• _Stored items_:
-- pv_equiv track=rewrite | github.com/bimalgaudel/codes | python/schro.py | symbolize
-- ===== SOURCE A (Python) =====
-- SYMBOLS = set("""
--     H He Li Be B C N O F Ne Na Mg Al Si P S Cl Ar K Ca Sc Ti V Cr Mn Fe Co Ni Cu
--     Zn Ga Ge As Se Br Kr Rb Sr Y Zr Nb Mo Tc Ru Rh Pd Ag Cd In Sn Sb Te I Xe Cs
--     Ba La Ce Pr Nd Pm Sm Eu Gd Tb Dy Ho Er Tm Yb Lu Hf Ta W Re Os Ir Pt Au Hg Tl
--     Pb Bi Po At Rn Fr Ra Ac Th Pa U Np Pu Am Cm Bk Cf Es Fm Md No Lr Rf Db Sg Bh
--     Hs Mt Ds Rg Nh Nh Fl Mc Lv Ts Og
-- """.split())
--
-- def symbolize(name):
--     """
--     Returns a sorted list of all the ways (if any) in which the name can be
--     written using chemical symbols. The name is case-insensitive, but the
--     return values should respect the case of the chemical symbols.
--     """
--
--     # symbolize("ne") == ["Ne"]
--     # symbolize("e") == [""]
--     # symbolize("") == [""]
--
--     output = []
--     if name[0].upper() in SYMBOLS:
--         if len(name) <= 1:
--             output += [name[0].upper()]
--         else:
--             output += [name[0].upper() + i for i in symbolize(name[1:])]
--
--     if len(name) > 1 and name[0].upper() + name[1].lower() in SYMBOLS:
--         if len(name) <= 2:
--             output += [name[0].upper() + name[1].lower()]
--         else:
--             output += [name[0].upper() + name[1].lower() + i for i in symbolize(name[2:])]
--
--     return output
-- ===== SOURCE B (Python) =====
-- SYMBOLS = set("""
--     H He Li Be B C N O F Ne Na Mg Al Si P S Cl Ar K Ca Sc Ti V Cr Mn Fe Co Ni Cu
--     Zn Ga Ge As Se Br Kr Rb Sr Y Zr Nb Mo Tc Ru Rh Pd Ag Cd In Sn Sb Te I Xe Cs
--     Ba La Ce Pr Nd Pm Sm Eu Gd Tb Dy Ho Er Tm Yb Lu Hf Ta W Re Os Ir Pt Au Hg Tl
--     Pb Bi Po At Rn Fr Ra Ac Th Pa U Np Pu Am Cm Bk Cf Es Fm Md No Lr Rf Db Sg Bh
--     Hs Mt Ds Rg Nh Nh Fl Mc Lv Ts Og
-- """.split())
--
-- def symbolize(name):
--     # Bottom-up DP over suffixes: dp[i] holds all decompositions of name[i:].
--     n = len(name)
--     dp = [None] * (n + 1)
--     dp[n] = [""]
--     for i in range(n - 1, -1, -1):
--         res = []
--         one = name[i].upper()
--         if one in SYMBOLS:
--             res += [one + s for s in dp[i + 1]]
--         if i + 1 < n:
--             two = one + name[i + 1].lower()
--             if two in SYMBOLS:
--                 res += [two + s for s in dp[i + 2]]
--         dp[i] = res
--     return dp[0]
-- ===== Notes on version B (the rewrite author's own statement) =====
-- stated objective: faster
-- what changed: Replaces A's plain recursion, which recomputes the decomposition list of each suffix exponentially many times, by a bottom-up dynamic program that fills dp[i] (all decompositions of name[i:]) once from the end of the string.
import Mathlib
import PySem

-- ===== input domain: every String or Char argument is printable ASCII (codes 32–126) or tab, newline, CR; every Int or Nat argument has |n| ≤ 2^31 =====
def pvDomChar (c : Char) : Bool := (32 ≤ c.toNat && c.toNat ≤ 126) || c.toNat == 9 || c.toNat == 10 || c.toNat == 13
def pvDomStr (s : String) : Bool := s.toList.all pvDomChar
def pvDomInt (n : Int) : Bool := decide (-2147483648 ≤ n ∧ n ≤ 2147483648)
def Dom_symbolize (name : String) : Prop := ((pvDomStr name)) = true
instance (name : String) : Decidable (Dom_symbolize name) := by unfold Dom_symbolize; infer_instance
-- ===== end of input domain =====

-- B replaces A's recursion (which recomputes each suffix's decompositions many times) by a
-- bottom-up DP over suffixes computing each entry once; strings are handled on the list-of-chars side.

-- ===== PORT A =====
-- Python's SYMBOLS = set("...".split()): distinct symbols, insertion order (PySem.Set).
def SYMBOLS : PySem.Set String := PySem.Set.ofList
  ["H", "He", "Li", "Be", "B", "C", "N", "O", "F", "Ne", "Na", "Mg", "Al", "Si", "P", "S",
   "Cl", "Ar", "K", "Ca", "Sc", "Ti", "V", "Cr", "Mn", "Fe", "Co", "Ni", "Cu", "Zn", "Ga",
   "Ge", "As", "Se", "Br", "Kr", "Rb", "Sr", "Y", "Zr", "Nb", "Mo", "Tc", "Ru", "Rh", "Pd",
   "Ag", "Cd", "In", "Sn", "Sb", "Te", "I", "Xe", "Cs", "Ba", "La", "Ce", "Pr", "Nd", "Pm",
   "Sm", "Eu", "Gd", "Tb", "Dy", "Ho", "Er", "Tm", "Yb", "Lu", "Hf", "Ta", "W", "Re", "Os",
   "Ir", "Pt", "Au", "Hg", "Tl", "Pb", "Bi", "Po", "At", "Rn", "Fr", "Ra", "Ac", "Th", "Pa",
   "U", "Np", "Pu", "Am", "Cm", "Bk", "Cf", "Es", "Fm", "Md", "No", "Lr", "Rf", "Db", "Sg",
   "Bh", "Hs", "Mt", "Ds", "Rg", "Nh", "Nh", "Fl", "Mc", "Lv", "Ts", "Og"]

-- A's recursion, on the char-list side (each result string is a List Char).
-- On [] Python's name[0] raises IndexError (excluded by Pre_); the port returns [] there.
-- The single-char case is A's code with the (always-empty) two-char branch specialized away.
def symAL : List Char → List (List Char)
  | [] => []
  | [c] =>
    if String.mk [PySem.Chars.upperChar c] ∈ SYMBOLS then [[PySem.Chars.upperChar c]] else []
  | c :: d :: rest2 =>
    let u := PySem.Chars.upperChar c
    let v := PySem.Chars.lowerChar d
    let out1 : List (List Char) :=
      if String.mk [u] ∈ SYMBOLS then (symAL (d :: rest2)).map (fun i => u :: i) else []
    let out2 : List (List Char) :=
      if String.mk [u, v] ∈ SYMBOLS then
        match rest2 with
        | [] => [[u, v]]
        | _ :: _ => (symAL rest2).map (fun i => u :: v :: i)
      else []
    out1 ++ out2

def symbolize (name : String) : List String :=
  (symAL name.toList).map (fun l => String.mk l)

-- ===== PORT B =====
-- B's DP table, built back to front: symB l = [dp_0, dp_1, …, dp_n] for the suffixes of l,
-- where dp_i lists all decompositions of the suffix starting at i (B's loop as structural recursion).
def symB : List Char → List (List (List Char))
  | [] => [[[]]]
  | c :: rest =>
    let tl := symB rest
    let dp1 := tl.headD []
    let u := PySem.Chars.upperChar c
    let res1 : List (List Char) :=
      if String.mk [u] ∈ SYMBOLS then dp1.map (fun s => u :: s) else []
    let res2 : List (List Char) :=
      match rest with
      | [] => []
      | d :: _ =>
        let dp2 := tl.tail.headD []    -- B's dp[i+2] (rest nonempty ⇒ the table has it)
        if String.mk [u, PySem.Chars.lowerChar d] ∈ SYMBOLS then
          dp2.map (fun s => u :: PySem.Chars.lowerChar d :: s)
        else []
    (res1 ++ res2) :: tl

def symbolize_alt (name : String) : List String :=
  ((symB name.toList).headD []).map (fun l => String.mk l)

-- ===== PRECONDITION & SPEC =====
-- Pre_ excludes exactly the empty string, on which A raises IndexError (name[0]).
def Pre_symbolize (name : String) : Prop := name ≠ ""
instance (name : String) : Decidable (Pre_symbolize name) := by unfold Pre_symbolize; infer_instance
def pvWitness_symbolize : String := "genes"

def Spec_symbolize (name : String) (out : List String) : Prop := out = symbolize_alt name
instance (name : String) (out : List String) : Decidable (Spec_symbolize name out) := by unfold Spec_symbolize; infer_instance


-- ===== CLAIM (what is proved, stated in full; the proofs are below) =====
def Claim_equal_symbolize : Prop := ∀ (name : String), Dom_symbolize name → Pre_symbolize name → Spec_symbolize name (symbolize name)

-- ===== LEMMAS AND PROOFS =====

-- One-step characterization of the head of B's DP table (dp_0 in terms of dp_1 and dp_2).
set_option maxRecDepth 40000 in
theorem symB_head (c : Char) (rest : List Char) :
    (symB (c :: rest)).headD [] =
      (if String.mk [PySem.Chars.upperChar c] ∈ SYMBOLS then
        ((symB rest).headD []).map (fun s => PySem.Chars.upperChar c :: s) else []) ++
      (match rest with
       | [] => []
       | d :: rest2 =>
         if String.mk [PySem.Chars.upperChar c, PySem.Chars.lowerChar d] ∈ SYMBOLS then
           ((symB rest2).headD []).map
             (fun s => PySem.Chars.upperChar c :: PySem.Chars.lowerChar d :: s)
         else []) := by
  cases rest <;> rfl

-- Key invariant: on a nonempty string the head of B's DP table is exactly A's result.
set_option maxRecDepth 40000 in
theorem key : (l : List Char) → l ≠ [] → symAL l = (symB l).headD []
  | [c], _ => by
    rw [symB_head]
    simp [symAL, symB]
  | c :: d :: rest2, _ => by
    have h1 : symAL (d :: rest2) = (symB (d :: rest2)).headD [] :=
      key (d :: rest2) (by simp)
    rw [symB_head]
    cases rest2 with
    | nil =>
      simp only [symAL, ← h1]
      rfl
    | cons e rs =>
      have h2 : symAL (e :: rs) = (symB (e :: rs)).headD [] := key (e :: rs) (by simp)
      simp only [symAL, ← h1, ← h2]
termination_by l => l.length

-- ===== VERDICT (by name: the statement is the Claim_ definition above) =====
theorem symbolize_spec : Claim_equal_symbolize := by
  intro name _ hpre
  unfold Spec_symbolize symbolize symbolize_alt
  have hl : name.toList ≠ [] := by
    intro h
    exact hpre (by rwa [← String.toList_eq_nil_iff])
  rw [key name.toList hl]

• _Exercise goal_: Each line above, from the one that contains "-- ===== LEMMAS" to the last line of the records, should be repeated exactly. Leave out all others.

• _Answer for the task_:
-- ===== LEMMAS AND PROOFS =====

-- One-step characterization of the head of B's DP table (dp_0 in terms of dp_1 and dp_2).
set_option maxRecDepth 40000 in
theorem symB_head (c : Char) (rest : List Char) :
    (symB (c :: rest)).headD [] =
      (if String.mk [PySem.Chars.upperChar c] ∈ SYMBOLS then
        ((symB rest).headD []).map (fun s => PySem.Chars.upperChar c :: s) else []) ++
      (match rest with
       | [] => []
       | d :: rest2 =>
         if String.mk [PySem.Chars.upperChar c, PySem.Chars.lowerChar d] ∈ SYMBOLS then
           ((symB rest2).headD []).map
             (fun s => PySem.Chars.upperChar c :: PySem.Chars.lowerChar d :: s)
         else []) := by
  cases rest <;> rfl

-- Key invariant: on a nonempty string the head of B's DP table is exactly A's result.
set_option maxRecDepth 40000 in
theorem key : (l : List Char) → l ≠ [] → symAL l = (symB l).headD []
  | [c], _ => by
    rw [symB_head]
    simp [symAL, symB]
  | c :: d :: rest2, _ => by
    have h1 : symAL (d :: rest2) = (symB (d :: rest2)).headD [] :=
      key (d :: rest2) (by simp)
    rw [symB_head]
    cases rest2 with
    | nil =>
      simp only [symAL, ← h1]
      rfl
    | cons e rs =>
      have h2 : symAL (e :: rs) = (symB (e :: rs)).headD [] := key (e :: rs) (by simp)
      simp only [symAL, ← h1, ← h2]
termination_by l => l.length

-- ===== VERDICT (by name: the statement is the Claim_ definition above) =====
theorem symbolize_spec : Claim_equal_symbolize := by
  intro name _ hpre
  unfold Spec_symbolize symbolize symbolize_alt
  have hl : name.toList ≠ [] := by
    intro h
    exact hpre (by rwa [← String.toList_eq_nil_iff])
  rw [key name.toList hl]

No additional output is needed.